Esta semana hemos conocido los resultados del Informe Pisa, la prueba global más conocida de las que valoran el sistema educativo.
El titular es que España ha mejorado sus puntuaciones y se sitúa por primera vez en la media de los países más desarrollados del mundo.
En realidad, la mejora es más estadística que real y nos aproximamos a esa media porque quienes estaban mejor que nosotros han empeorado. Así que sacar pecho en estas circunstancias es tan impropio como lo fue fustigarse sin piedad en circunstancias anteriores.
Porque España ha hecho en las últimas décadas una esfuerzo monumental para universalizar la educación y para extenderla desde los 3 a los 16 años. Y, con sus imperfecciones, los resultados de nuestro sistema cumplen con los estándares. De tal manera que un buen estudiante español también sabría desenvolverse en una escuela de Finlandia, de la misma manera que un mal estudiante de Singapur también tendría problemas si estudiase en Sanlúcar de Barrameda.

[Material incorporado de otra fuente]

-- B as a sum of per-item inner sums
def gB (d : PySem.Dict (Int × Int) Int) (n : Int) (it : (Int × Int) × Int) : Int × Int :=
  if 0 ≤ it.1.1 ∧ it.1.1 < it.1.2 ∧ it.1.2 < n then
    (((d.keys.filter (fun p => p.1 == it.1.1)).map (·.2)).map
      (triB d n it.1.1 it.1.2 it.2)).sum
  else 0

lemma A_eq (sign : List (Int × Int × Int)) (n : Int) :
    count_mixed_triads sign n
      = ((pairs2 (PySem.List.pyRange 0 n 1)).map (fA (pdict sign) n)).sum := by
  unfold count_mixed_triads
  rw [show PySem.Dict.ofList (sign.map (fun t => ((t.1, t.2.1), t.2.2))) = pdict sign from rfl]
  rw [comb2_eq, List.foldl_map]
  have hstep : ∀ (acc : Int × Int) (p : Int × Int), p ∈ pairs2 (PySem.List.pyRange 0 n 1) →
      (PySem.List.pyRange 0 n 1).foldl
        (fun acc k =>
          if k = p.1 ∨ k = p.2 then acc
          else if (pdict sign).contains (p.1, p.2) ∧ (pdict sign).contains (p.1, k) ∧
              (pdict sign).contains (k, p.2) then
            ((if (pdict sign).getD (p.1, p.2) 0 ≠
                (pdict sign).getD (p.1, k) 0 * (pdict sign).getD (k, p.2) 0 then acc.1 + 1
              else acc.1), acc.2 + 1)
          else acc) acc = acc + fA (pdict sign) n p := by
    intro acc p _
    exact (PySem.List.foldl_congr_mem' _ _
      (fun acc k => acc + tri (pdict sign) p.1 p.2 k) _
      (fun k _ acc => stepA_inner (pdict sign) p.1 p.2 acc k)).trans
      (foldl_add_pair _ _ _)
  refine Eq.trans (PySem.List.foldl_congr_mem' _ _
    (fun acc p => acc + fA (pdict sign) n p) _ (fun p hp acc => hstep acc p hp)) ?_
  rw [foldl_add_pair, Prod.mk_zero_zero, zero_add]

lemma B_eq (sign : List (Int × Int × Int)) (n : Int) :
    count_mixed_triads_alt sign n = ((pdict sign).items.map (gB (pdict sign) n)).sum := by
  unfold count_mixed_triads_alt
  rw [show PySem.Dict.ofList (sign.map (fun t => ((t.1, t.2.1), t.2.2))) = pdict sign from rfl]
  have hstep : ∀ (acc : Int × Int) (it : (Int × Int) × Int),
      it ∈ (pdict sign).items →
      (if 0 ≤ it.1.1 ∧ it.1.1 < it.1.2 ∧ it.1.2 < n then
        (((pdict sign).keys.foldl (fun a p => a.modify p.1 [] (· ++ [p.2]))
            PySem.Dict.empty).getD it.1.1 []).foldl
          (fun acc k =>
            if k ≠ it.1.1 ∧ k ≠ it.1.2 ∧ 0 ≤ k ∧ k < n ∧ (pdict sign).contains (k, it.1.2) then
              ((if it.2 ≠ (pdict sign).getD (it.1.1, k) 0 * (pdict sign).getD (k, it.1.2) 0
                then acc.1 + 1 else acc.1), acc.2 + 1)
            else acc) acc
      else acc) = acc + gB (pdict sign) n it := by
    intro acc it _
    unfold gB
    split_ifs with hc
    · rw [adj_getD]
      exact (PySem.List.foldl_congr_mem' _ _
        (fun acc k => acc + triB (pdict sign) n it.1.1 it.1.2 it.2 k) _
        (fun k _ acc => stepB_inner (pdict sign) n it.1.1 it.1.2 it.2 acc k)).trans
        (foldl_add_pair _ _ _)
    · simp
  refine Eq.trans (PySem.List.foldl_congr_mem' _ _
    (fun acc it => acc + gB (pdict sign) n it) _ (fun it hit acc => hstep acc it hit)) ?_
  rw [foldl_add_pair, Prod.mk_zero_zero, zero_add]

-- ===== VERDICT (by name: the statement is the Claim_ definition above) =====
lemma keys_eq_map_fst_items (d : PySem.Dict (Int × Int) Int) :
    d.keys = d.items.map (·.1) := rfl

Dicho lo cual, el último Informe Pisa nos muestra dos realidades que debemos constatar. La primera, que si es por resultados quizás no tengamos que buscar las claves del éxito educativo en lugares tan exóticos como Finlandia o Japón sino en otros como Palencia o Pamplona, por ejemplo. Y la segunda, que dado que en general no vamos a escolarizar a nuestros hijos en Singapur, la brecha que debería preocuparnos de verdad no es la que nos separa de Asia o Escandinavia sino la distancia que separa a un alumno de Canarias o de Andalucía de otro que estudia en Navarra o Castilla y León. Y para detectar esa sima y ponerle solución no hace falta esperar un nuevo Informe Pisa.